# ATM Safety In The Philippines



## Asian Spirit (Mar 1, 2010)

Is using an ATM safe here in The Philippines?

Find Out Here
(INQ)

This story made the news on local Manila TV tonight, Feb 10, 2013 and was surprised to see it again. As reported, it's not just here in paradise but other countries as well.
Has anyone experienced this or other types of credit card or ATM fraud?


----------



## Kevin_S (Feb 13, 2013)

I only use ATMs located inside of Malls rather than the ATMs outside. And even then, I usually use the same ATMs at 3 diffent locations. I try to examine the card slot carefully and always cover my hand when entering my pin. So far, I haven't had any problems here in PI. Identity theft is something to always be aware of, no matter where you are in the world.


----------



## lv_artist (Feb 22, 2012)

I have used ATM in about a dozen cities in the PI. never had a problem anywhere. obviously one should use caution when withdrawing money. Be aware of anyone in close proximity.


----------



## Kevin_S (Feb 13, 2013)

TheMegacitizen said:


> Withdrawing money inside and outside the malls always made me kind of paranoid. Especially because of the 10.000 Pesos per withdrawal limit. If you are withdrawing rent or something expensive, you might spend a fair amount of time in front of the ATM. Kinda freaked me out. Used ATMs all-over the Metro, never experienced any problems.
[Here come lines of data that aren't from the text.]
-- ===== VERDICT (by name: the statement is the Claim_ definition above) =====
theorem solution_spec : Claim_equal_solution := by
  intro n t m p hdom hpre
  show solution n t m p = solution_alt n t m p
  simp only [solution, solution_alt]
  rcases hpre with ⟨ht1, hn2, hm1, hp1, hdig⟩ | ⟨ht1, hmneg, hp1⟩ | ⟨ht0, hcase⟩ |
    ⟨htneg, hcase⟩
  · -- 1 ≤ t, 1 ≤ m : the real case
    have hm0 : (0:Int) < m := by omega
    have hKnn : 0 ≤ t * m := mul_nonneg (by omega) (by omega)
    rw [if_neg (by omega : ¬ t ≤ 0)]
    rw [PySem.List.foldl_append_eq_flatMap, PySem.List.foldl_append_eq_flatMap]
    simp only [List.nil_append, PySem.List.len_eq]
    rw [pvSelA (p - 1) m hm0 (by omega),
        PySem.List.slice_to _ (by omega : (0:Int) ≤ t),
        pvStream_concat,
        pvChunks_eq_flatMap n hn2 _ 0
          (by rcases hdig with h | h
              · exact Or.inl h
              · right; push_cast; omega) le_rfl,
        show (0:Int) + (((t * m + 1).toNat : Nat) : Int) = t * m + 1 from by omega,
        show List.flatMap (fun j => pvTransferA n j) (PySem.List.pyRange 0 (t * m + 1) 1)
           = List.flatMap (pvTransferA n) (PySem.List.pyRange 0 (t * m + 1) 1) from rfl,
        pvConsume_spec t (p - 1) m (by omega) _ [] 0 (by simp; omega)]
    split_ifs with hfit
    · simp only [List.nil_append]
    · simp only [List.nil_append] at hfit ⊢
      rw [List.take_of_length_le (by simp at hfit ⊢; omega)]
  · -- 1 ≤ t, m ≤ -1, p ≤ 1 : loop is empty, both sides return ""
    have hK : t * m + 1 ≤ 0 := by
      have h := mul_le_mul_of_nonneg_left (show m ≤ -1 by omega)
        (show (0:Int) ≤ t by omega)
      linarith
    rw [if_neg (by omega : ¬ t ≤ 0),
        show (t * m + 1).toNat = 0 from by omega]
    rw [PySem.List.pyRange_one_eq_nil (by omega)]
    simp only [List.foldl_nil, PySem.List.len_eq, List.length_nil, Nat.cast_zero]
    have hrange : PySem.List.pyRange (p - 1) 0 m = [] := by
      simp only [PySem.List.pyRange]
      rw [if_neg (by omega : ¬ m = 0),
          if_neg (by omega : ¬ (0:Int) < m),
          if_neg (by omega : ¬ (0:Int) < p - 1)]
      simp
    rw [hrange]
    simp only [List.foldl_nil]
    rw [PySem.List.slice_to _ (by omega : (0:Int) ≤ t)]
    simp [pvStream]
  · -- t = 0 : A slices the (whatever) result string to length 0
    subst ht0
    rw [if_pos le_rfl, PySem.List.slice_to _ (by omega : (0:Int) ≤ 0)]
    simp
  · -- t < 0 : the stride range is empty, A returns ""
    rw [if_pos (by omega : t ≤ 0)]
    rcases hcase with ⟨hm1, hp1⟩ | ⟨hmneg, hp1, _, _⟩
    · have hK : t * m + 1 ≤ 0 := by
        have h := mul_le_mul_of_nonneg_right (show t ≤ -1 by omega)
          (show (0:Int) ≤ m by omega)
        linarith
      rw [PySem.List.pyRange_one_eq_nil (by omega)]
      simp only [List.foldl_nil, PySem.List.len_eq, List.length_nil, Nat.cast_zero]
      rw [PySem.List.pyRange_of_pos _ _ (by omega : (0:Int) < m),
          if_neg (by omega : ¬ p - 1 < (0:Int))]
      simp only [List.range_zero, List.map_nil, List.foldl_nil]
      simp [PySem.List.slice]
    · -- m ≤ -1, p ≤ 1 : a descending range that starts at or below 0 is empty
      have hrange : ∀ (L : List Char),
          PySem.List.pyRange (p - 1) (PySem.List.len L) m = [] := by
        intro L
        rw [PySem.List.len_eq]
        simp only [PySem.List.pyRange]
        rw [if_neg (by omega : ¬ m = 0)]
        rw [if_neg (by omega : ¬ (0:Int) < m),
            if_neg (by omega : ¬ (L.length : Int) < p - 1)]
        simp
      rw [hrange]
      simp only [List.foldl_nil]
      simp [PySem.List.slice]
Each transaction costs me 200php fee. Like you said, the 10k php limit means multiple transactions. That adds up quite a bit. When I bought a motorcycle for 70k, It cost me 1400 php ($35) just in atm fees. I could have wired the money, but the wire transfer fee from my bank is $30.


----------



## Phil_expat (Jan 3, 2011)

Kevin_S said:


> Each transaction costs me 200php fee. Like you said, the 10k php limit means multiple transactions. That adds up quite a bit. When I bought a motorcycle for 70k, It cost me 1400 php ($35) just in atm fees. I could have wired the money, but the wire transfer fee from my bank is $30.


That is too expensive! It seems you have not setup a plan to get money from home. There are several threads on the subject on this forum! At the present time I use China bank dollar account. I deposit checks that takes 15 working days to clear and I earn interest! There are no fees or charges and if withdrawals are $2,000 or higher their exchange is as high as the street money changers. Otherwise I get dollars and exchange to pesos somewhere else. The drawback is there is a lot of money tied up for 3 weeks! Others I know use xoom. The fee is small and the money is immediately available the draw back here is one is tied to the bank’s exchange rate. Citi bank has a global transfer from one country account to another. The charge is $8. One can withdraw dollars ($3,000 max) from their ATM or pesos (bad exchange rate). The drawback is Phil Citi bank require a $2,700 balance! The best I think is Wells Fargo has a deal with three major banks in the Philippines. For a charge of $3 one can send money.


----------



## raconnor (Oct 30, 2012)

Well now you've gotten me even more paranoid than I was before! I think tomorrow I'm going to change all my PINs, just in case... :suspicious:


----------



## DonAndAbby (Jan 7, 2013)

That scam was going on in the U.S. several years ago. One thing I like about the BPI ATMs is that there is a cover over the keypad that would prevent a camera from seeing your pin punch.


----------



## Phil_expat (Jan 3, 2011)

TheMegacitizen said:


> Well, at least for me it depends on the ATM I am withdrawing from. I can withdraw from Metro Bank and BPI without any charges. All other banks charged me 200 PHP per transaction. Maybe you can try it it out because as far as I know it does not depends on OUR bank but on the Philippine bank and if it decides to charge us extra when withdrawing with an international credit card.
> 
> Try Metro Bank.


how is their exchange rate?


----------



## MikeynJenz (Oct 8, 2012)

The funny thing is that i was a victim of this...but in the UK four years ago just a few months before coming to the Philippines. I had just been paid three days earlier and went to take my rent out to pay my landlord but my account was empty apart from a small amount(which they only tried to take out the very next night after i had reported it)

Luckily my bank covered my losses as the money stolen from my account was taken from ATM's that i had never used in the previous 15 years of being with the bank and that the last ATM that i had used where my card was cloned had received complaints from other customers that used it the same day as me.

Ever since then i have been extra vigilante when using ATM machines and also when paying for anything via card in Malls/stores etc. I never take my eyes off a card when i hand it over and follow anyone if they have to 'walk off' to swipe it. 

To get around this, always check the slot and cover the keypad with your hand like another poster already said.

Its bad enough that we have to worry about people behind us seeing that we have taken money out, that could then later try and rob us but this silent threat is just as bad.


----------